The idea though is that we should be able to calculate that last term. It is the 12th term of our output sequence, and 12 = 3*4+0 => 3*x[4] + 0*(x[n+1]-x[n]). Now, there is no 5th term to calculate so that's definitely an issue but we do not need that term since the second part of the equation is zero. Is there a way to write this into the equation?
If we think about the example data [0, 1, 2, 3] and a j of 3, the problem is that we're trying to get x[4]` in the last iteration.
len(x) * j - 2 for this data is 10
range(0, 10) is 0 through 9.
Manually processing our last iteration, allows us to resolve the code to this.
n = 3 # or 9 / 3
r = 0 # or 9 - 3 * 3
rtn.append(3 * x[3] + 0 * (x[3 + 1] - x[3]))
We have code trying to reach x[3 + 1], which doesn't exist when we only have indices 0 through 3.
To fix this, we could rewrite the code like this.
n = n2 / j
r = n2 - n * j
if r == 0:
rtn.append(j * x[n])
else:
rtn.append(j * x[n] + r * (x[n + 1] - x[n]))
If r is 0, then (x[n + 1] - x[n]) is irrelevant.
Please correct me if my math is wrong on that. I can't see a case where n >= len(x) and r != 0, but if that's possible, then my solution is invalid.
Without understanding that the purpose of the function is (is it a kind of filter? or smoothing function?), I prickled it out of the GUI suff and tested it alone:
def psiFunction(j, valueList):
x = map(int, valueList)
if x[0] != 0:
x.insert(0, 0)
rtn = []
for n2 in range(0, len(x) * j - 2):
n = n2 / j
r = n2 - n * j
print "n =", n, "max_n2 =", len(x) * j - 2, "n2 =", n2, "lx =", len(x), "r =", r
val = j * x[n] + r * (x[n + 1] - x[n])
rtn.append(val)
print j * x[n], r * (x[n + 1] - x[n]), val
return rtn
if __name__ == '__main__':
print psiFunction(3, [0, 1, 2, 3, 4])
Calling this module leads to some debugging output and, at the end, the mentionned error message.
Obviously, your x[n + 1] access fails, as n is 4 there, so n + 1 is 5, one too much for accessing the x array, which has length 5 and thus indexes from 0 to 4.

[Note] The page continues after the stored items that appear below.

-- pv_equiv track=rewrite | github.com/lts010/CSCI203 | visualizeText.py | dealWithHyphens
-- ===== SOURCE A (Python) =====
-- def dealWithHyphens(aList):
--     '''
--     dealWithHyphens takes in a list aList and removes any double hyphens that connect words,
--     as well as removes any isolated hyphens that exist between words. (e.g. word - word).
--     dealWithHyphens then returns aList
--     Input: aList - any list
--     Output: aList - the same list but without hyphens we don't want
--
--     >>> stringOne = "Right now--right now--American oil production is the highest that it's been in 8 years."
--     >>> stringTwo = "A simple majority is no longer enough to get anything--even routine business--passed through the Senate."
--     >>> stringThree = "these dead shall not have died in vain - that this nation"
--     >>> listOne = stringOne.split()
--     >>> listTwo = stringTwo.split()
--     >>> listThree = stringThree.split()
--     >>> dealWithHyphens(listOne)
--     ['Right', 'now', 'now', 'oil', 'production', 'is', 'the', 'highest', 'that', "it's", 'been', 'in', '8', 'years.', 'right', 'American']
--     >>> dealWithHyphens(listTwo)
--     ['A', 'simple', 'majority', 'is', 'no', 'longer', 'enough', 'to', 'get', 'anything', 'routine', 'business', 'through', 'the', 'Senate.', 'even', 'passed']
--     >>> dealWithHyphens(listThree)
--     ['these', 'dead', 'shall', 'not', 'have', 'died', 'in', 'vain', 'that', 'this', 'nation']
--     >>>
--     '''
--
--     aList = [x for x in aList if x != '-'] #use a list comprehension to get rid of lonely hyphens
--     for i in range(len(aList)): #go through the list by index (minus one so the index doesn't go out of range)
--         if '--' in aList[i]: #if there's a double hyphen
--             hyphenIndex = aList[i].find('--') #set hyphenIndex equal to the index of the first part of the double hyphen
--             newWord = aList[i][hyphenIndex + 2:] #make the part of the word after the double hyphen a totally new word
--             aList += [newWord] # add that new word to the list
--             aList[i] = aList[i][0:hyphenIndex] #redefine aList[i] as the part of the word before the double hyphen
--     return aList
-- ===== SOURCE B (Python) =====
-- def dealWithHyphens(aList):
--     # Decorate-stable-sort-undecorate: tag every piece with a rank (0 = in-place
--     # word or head, 1 = tail split off after the first '--'), then a stable sort
--     # by rank moves all tails to the back while keeping appearance order.
--     keyed = []
--     for w in aList:
--         if w == '-':
--             continue
--         j = w.find('--')
--         if j == -1:
--             keyed.append((0, w))
--         else:
--             keyed.append((0, w[:j]))
--             keyed.append((1, w[j + 2:]))
--     keyed.sort(key=lambda t: t[0])
--     return [w for _, w in keyed]
-- ===== Notes on version B (the rewrite author's own statement) =====
-- stated objective: alternative
-- what changed: B replaces A's in-place index loop on a growing list with decorate-sort-undecorate: each kept piece is tagged with rank 0 (word or head before the first '--') or 1 (tail after it), a stable sort by rank moves the tails to the back preserving appearance order, and the ranks are stripped off.
import Mathlib
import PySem

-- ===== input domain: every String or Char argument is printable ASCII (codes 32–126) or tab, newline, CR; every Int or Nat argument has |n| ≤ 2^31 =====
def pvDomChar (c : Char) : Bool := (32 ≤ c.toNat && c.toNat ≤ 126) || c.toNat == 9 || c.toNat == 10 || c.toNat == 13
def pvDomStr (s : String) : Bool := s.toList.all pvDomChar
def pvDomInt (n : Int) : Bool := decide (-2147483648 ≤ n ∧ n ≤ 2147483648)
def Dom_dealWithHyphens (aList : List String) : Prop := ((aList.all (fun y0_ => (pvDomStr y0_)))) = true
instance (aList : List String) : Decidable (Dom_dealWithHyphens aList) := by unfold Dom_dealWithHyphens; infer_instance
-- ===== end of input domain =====

-- B replaces A's in-place index loop on a growing list with decorate-stable-sort-undecorate (rank 0 = head piece, rank 1 = split-off tail); an alternative algorithm of similar cost.


-- ===== PORT A =====
-- body of A's for-loop: state is the (mutating, growing) list, i the current index
def dealWithHyphensStep (st : List String) (i : Int) : List String :=
  match PySem.List.pyGet? st i with
  | none => st  -- unreachable: i < len(st) throughout the loop
  | some w =>
    if PySem.Str.isIn "--" w then
      let hyphenIndex := PySem.Str.find w "--"
      let newWord := PySem.Str.slice w (some (hyphenIndex + 2)) none
      let st' := st ++ [newWord]
      st'.set i.toNat (PySem.Str.slice w (some 0) (some hyphenIndex))
    else st

def dealWithHyphens (aList : List String) : List String :=
  let aList := aList.filter (fun x => x ≠ "-")
  (PySem.List.pyRange 0 aList.length 1).foldl dealWithHyphensStep aList

-- ===== PORT B =====
-- Source B's loop body: skip lone hyphens, append (0, word-or-head) and, after a '--', (1, tail)
def dealWithHyphensKeyedStep (acc : List (Int × String)) (w : String) : List (Int × String) :=
  if w = "-" then acc
  else
    let j := PySem.Str.find w "--"
    if j = -1 then acc ++ [((0 : Int), w)]
    else acc ++ [((0 : Int), PySem.Str.slice w none (some j)),
                 ((1 : Int), PySem.Str.slice w (some (j + 2)) none)]

def dealWithHyphens_alt (aList : List String) : List String :=
  let keyed := aList.foldl dealWithHyphensKeyedStep []
  (PySem.List.sorted keyed (fun t => t.1)).map (fun t => t.2)

-- ===== PRECONDITION & SPEC =====
def Spec_dealWithHyphens (aList : List String) (out : List String) : Prop := out = dealWithHyphens_alt aList
instance (aList : List String) (out : List String) : Decidable (Spec_dealWithHyphens aList out) := by unfold Spec_dealWithHyphens; infer_instance

-- ===== CLAIM (what is proved, stated in full; the proofs are below) =====
def Claim_equal_dealWithHyphens : Prop := ∀ (aList : List String), Dom_dealWithHyphens aList → Spec_dealWithHyphens aList (dealWithHyphens aList)

-- ===== LEMMAS AND PROOFS =====

theorem pvSetAppendLen {T : Type} (d : List T) (x : T) (r : List T) (y : T) :
    (d ++ x :: r).set d.length y = d ++ y :: r := by
  induction d with
  | nil => rfl
  | cons a d ih => simp [ih]

-- proof-side characterisation: heads and tails of a (already '-'-filtered) word list
def dealWithHyphensSplit : List String → List String × List String
  | [] => ([], [])
  | w :: ws =>
    let (hs, ts) := dealWithHyphensSplit ws
    let i := PySem.Str.find w "--"
    if i = -1 then (w :: hs, ts)
    else (PySem.Str.slice w none (some i) :: hs,
          PySem.Str.slice w (some (i + 2)) none :: ts)

-- loop invariant for A: processing 'pending' after 'done' heads with 'tails' collected
theorem dealWithHyphens_loop (pending done tails : List String) :
    (PySem.List.pyRange done.length (done.length + pending.length) 1).foldl
        dealWithHyphensStep (done ++ pending ++ tails)
      = done ++ (dealWithHyphensSplit pending).1 ++ tails ++ (dealWithHyphensSplit pending).2 := by
  induction pending generalizing done tails with
  | nil => simp [PySem.List.pyRange_one_eq_nil, dealWithHyphensSplit]
  | cons w ws ih =>
    have hrange : PySem.List.pyRange (done.length : Int) (done.length + (w :: ws).length) 1
        = (done.length : Int) :: PySem.List.pyRange ((done.length : Int) + 1) ((done.length : Int) + (w :: ws).length) 1 := by
      apply PySem.List.pyRange_one_cons
      simp
    rw [hrange, List.foldl_cons]
    have hget : dealWithHyphensStep (done ++ (w :: ws) ++ tails) (done.length : Int) =
        if PySem.Str.isIn "--" w then
          ((done ++ (w :: ws) ++ tails) ++ [PySem.Str.slice w (some (PySem.Str.find w "--" + 2)) none]).set
            done.length (PySem.Str.slice w (some 0) (some (PySem.Str.find w "--")))
        else (done ++ (w :: ws) ++ tails) := by
      simp [dealWithHyphensStep, PySem.List.pyGet?_natCast]
    rw [hget]
    by_cases hf : PySem.Str.find w "--" = -1
    · have hin : PySem.Str.isIn "--" w = false := by
        have h1 := (PySem.Str.find_eq_neg_one_iff w "--").mp hf
        exact Bool.eq_false_iff.mpr (fun h => h1 ((PySem.Str.isIn_iff_infix _ _).mp h))
      rw [hin]
      simp only [Bool.false_eq_true, if_false]
      rw [show ((done.length : Int) + ((w :: ws).length : Int)) = (((done ++ [w]).length : Int) + (ws.length : Int)) by simp; ring,
          show ((done.length : Int) + 1) = ((done ++ [w]).length : Int) by simp,
          show done ++ w :: ws ++ tails = (done ++ [w]) ++ ws ++ tails by simp,
          ih (done ++ [w]) tails]
      have hf' : PySem.Chars.find w.toList ['-', '-'] = -1 := by simpa using hf
      simp [dealWithHyphensSplit, hf']
    · have hin : PySem.Str.isIn "--" w = true := by
        rw [PySem.Str.isIn_iff_infix]
        by_contra hc
        exact hf ((PySem.Str.find_eq_neg_one_iff w "--").mpr hc)
      rw [hin]
      simp only [if_true]
      rw [show done ++ w :: ws ++ tails ++ [PySem.Str.slice w (some (PySem.Str.find w "--" + 2)) none]
            = done ++ w :: (ws ++ tails ++ [PySem.Str.slice w (some (PySem.Str.find w "--" + 2)) none]) by simp,
          pvSetAppendLen]
      rw [show done ++ PySem.Str.slice w (some 0) (some (PySem.Str.find w "--")) :: (ws ++ tails ++ [PySem.Str.slice w (some (PySem.Str.find w "--" + 2)) none])
            = (done ++ [PySem.Str.slice w (some 0) (some (PySem.Str.find w "--"))]) ++ ws ++ (tails ++ [PySem.Str.slice w (some (PySem.Str.find w "--" + 2)) none]) by simp,
          show ((done.length : Int) + ((w :: ws).length : Int)) = (((done ++ [PySem.Str.slice w (some 0) (some (PySem.Str.find w "--"))]).length : Int) + (ws.length : Int)) by simp; ring,
          show ((done.length : Int) + 1) = ((done ++ [PySem.Str.slice w (some 0) (some (PySem.Str.find w "--"))]).length : Int) by simp,
          ih (done ++ [PySem.Str.slice w (some 0) (some (PySem.Str.find w "--"))]) (tails ++ [PySem.Str.slice w (some (PySem.Str.find w "--" + 2)) none])]
      have hf' : ¬ PySem.Chars.find w.toList ['-', '-'] = -1 := by simpa using hf
      simp [dealWithHyphensSplit, hf', PySem.Str.slice]

-- the ranked entries produced for one kept word
def dwhEntries (w : String) : List (Int × String) :=
  if PySem.Str.find w "--" = -1 then [((0 : Int), w)]
  else [((0 : Int), PySem.Str.slice w none (some (PySem.Str.find w "--"))),
        ((1 : Int), PySem.Str.slice w (some (PySem.Str.find w "--" + 2)) none)]

-- B's first loop builds exactly the flatMap of entries over the '-'-filtered list
theorem dwhKeyed_eq (ws : List String) (acc : List (Int × String)) :
    ws.foldl dealWithHyphensKeyedStep acc = acc ++ (ws.filter (fun x => x ≠ "-")).flatMap dwhEntries := by
  induction ws generalizing acc with
  | nil => simp
  | cons w ws ih =>
    by_cases hw : w = "-"
    · simp [dealWithHyphensKeyedStep, hw, ih]
    · simp [dealWithHyphensKeyedStep, hw, ih, dwhEntries]
      split_ifs <;> simp

-- inserting a rank-0 element into (ranked-0 block ++ ranked-1 block) lands at the block boundary
theorem dwhInsert_rank0 (hs ts : List (Int × String)) (x : Int × String)
    (hh : ∀ p ∈ hs, p.1 = 0) (ht : ∀ p ∈ ts, p.1 = 1) (hx : x.1 = 0) :
    PySem.List.insertBy (fun a b => decide (a.1 < b.1)) x (hs ++ ts) = hs ++ x :: ts := by
  induction hs with
  | nil =>
    cases ts with
    | nil => rfl
    | cons t ts' =>
      have h1 : t.1 = 1 := ht t (by simp)
      simp [PySem.List.insertBy, hx, h1]
  | cons h hs' ih =>
    have h0 : h.1 = 0 := hh h (by simp)
    simp [PySem.List.insertBy, hx, h0]
    exact ih (fun p hp => hh p (by simp [hp]))

-- inserting a rank-1 element into a list of ranks ≤ 1 appends it at the end
theorem dwhInsert_rank1 (l : List (Int × String)) (x : Int × String)
    (hl : ∀ p ∈ l, p.1 ≤ 1) (hx : x.1 = 1) :
    PySem.List.insertBy (fun a b => decide (a.1 < b.1)) x l = l ++ [x] := by
  apply PySem.List.insertBy_of_forall_not_before
  intro y hy
  have := hl y hy
  simp [hx]
  omega

theorem dwhSort_loop (ws : List String) (hs ts : List (Int × String))
    (hh : ∀ p ∈ hs, p.1 = 0) (ht : ∀ p ∈ ts, p.1 = 1) :
    (ws.flatMap dwhEntries).foldl
        (fun acc x => PySem.List.insertBy (fun a b => decide (a.1 < b.1)) x acc) (hs ++ ts)
      = hs ++ (dealWithHyphensSplit ws).1.map (fun s => ((0 : Int), s))
          ++ ts ++ (dealWithHyphensSplit ws).2.map (fun s => ((1 : Int), s)) := by
  induction ws generalizing hs ts with
  | nil => simp [dealWithHyphensSplit]
  | cons w ws ih =>
    by_cases hf : PySem.Str.find w "--" = -1
    · have hfc : PySem.Chars.find w.toList ['-', '-'] = -1 := by simpa using hf
      have hE : (w :: ws).flatMap dwhEntries = ((0 : Int), w) :: ws.flatMap dwhEntries := by
        simp [dwhEntries, hfc]
      have hh' : ∀ p ∈ hs ++ [((0 : Int), w)], p.1 = 0 := by
        intro p hp
        rcases List.mem_append.mp hp with h | h
        · exact hh p h
        · simp at h; simp [h]
      rw [hE, List.foldl_cons, dwhInsert_rank0 hs ts _ hh ht rfl,
          show hs ++ ((0 : Int), w) :: ts = (hs ++ [((0 : Int), w)]) ++ ts by simp,
          ih (hs ++ [((0 : Int), w)]) ts hh' ht]
      simp [dealWithHyphensSplit, hfc]
    · have hE : (w :: ws).flatMap dwhEntries
          = ((0 : Int), PySem.Str.slice w none (some (PySem.Str.find w "--")))
            :: ((1 : Int), PySem.Str.slice w (some (PySem.Str.find w "--" + 2)) none)
            :: ws.flatMap dwhEntries := by
        have hfc : ¬ PySem.Chars.find w.toList ['-', '-'] = -1 := by simpa using hf
        simp [dwhEntries, hfc]
      have hh' : ∀ p ∈ hs ++ [((0 : Int), PySem.Str.slice w none (some (PySem.Str.find w "--")))], p.1 = 0 := by
        intro p hp
        rcases List.mem_append.mp hp with h | h
        · exact hh p h
        · simp at h; simp [h]
      have ht' : ∀ p ∈ ts ++ [((1 : Int), PySem.Str.slice w (some (PySem.Str.find w "--" + 2)) none)], p.1 = 1 := by
        intro p hp
        rcases List.mem_append.mp hp with h | h
        · exact ht p h
        · simp at h; simp [h]
      have hle : ∀ p ∈ (hs ++ [((0 : Int), PySem.Str.slice w none (some (PySem.Str.find w "--")))]) ++ ts, p.1 ≤ 1 := by
        intro p hp
        rcases List.mem_append.mp hp with h | h
        · rw [hh' p h]; omega
        · rw [ht p h]
      rw [hE, List.foldl_cons, List.foldl_cons, dwhInsert_rank0 hs ts _ hh ht rfl,
          show hs ++ ((0 : Int), PySem.Str.slice w none (some (PySem.Str.find w "--"))) :: ts
            = (hs ++ [((0 : Int), PySem.Str.slice w none (some (PySem.Str.find w "--")))]) ++ ts by simp,
          dwhInsert_rank1 _ _ hle rfl, List.append_assoc,
          ih (hs ++ [((0 : Int), PySem.Str.slice w none (some (PySem.Str.find w "--")))])
             (ts ++ [((1 : Int), PySem.Str.slice w (some (PySem.Str.find w "--" + 2)) none)]) hh' ht']
      have hfc : ¬ PySem.Chars.find w.toList ['-', '-'] = -1 := by simpa using hf
      simp [dealWithHyphensSplit, hfc]

theorem dealWithHyphens_A_eq (aList : List String) :
    dealWithHyphens aList
      = (dealWithHyphensSplit (aList.filter (fun x => x ≠ "-"))).1
        ++ (dealWithHyphensSplit (aList.filter (fun x => x ≠ "-"))).2 := by
  have hA := dealWithHyphens_loop (aList.filter (fun x => x ≠ "-")) [] []
  simpa [dealWithHyphens] using hA

theorem dealWithHyphens_B_eq (aList : List String) :
    dealWithHyphens_alt aList
      = (dealWithHyphensSplit (aList.filter (fun x => x ≠ "-"))).1
        ++ (dealWithHyphensSplit (aList.filter (fun x => x ≠ "-"))).2 := by
  have hB := dwhSort_loop (aList.filter (fun x => x ≠ "-")) [] []
      (by intro p hp; simp at hp) (by intro p hp; simp at hp)
  simp only [List.nil_append, List.append_nil] at hB
  rw [dealWithHyphens_alt, dwhKeyed_eq, List.nil_append,
      PySem.List.sorted_eq_foldl_insertBy, hB]
  simp

-- ===== VERDICT (by name: the statement is the Claim_ definition above) =====
theorem dealWithHyphens_spec : Claim_equal_dealWithHyphens := by
  intro aList _
  show dealWithHyphens aList = dealWithHyphens_alt aList
  rw [dealWithHyphens_A_eq, dealWithHyphens_B_eq]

EDIT: Your psi_j() gives me the same behaviour.
Let me continue guessing: Whatever we want to do, we have to ensure that n + 1 stays below len(x). So maybe a
for n2 in range(0, (len(x) - 1) * j):
would be helpful. It only produces the numbers 0..11, but I think this is the only thing which can be expected out of it: the last items only can be
3*3 + 0*(4-3)
3*3 + 1*(4-3)
3*3 + 2*(4-3)
and stop. And this is achieved with the limit I mention here.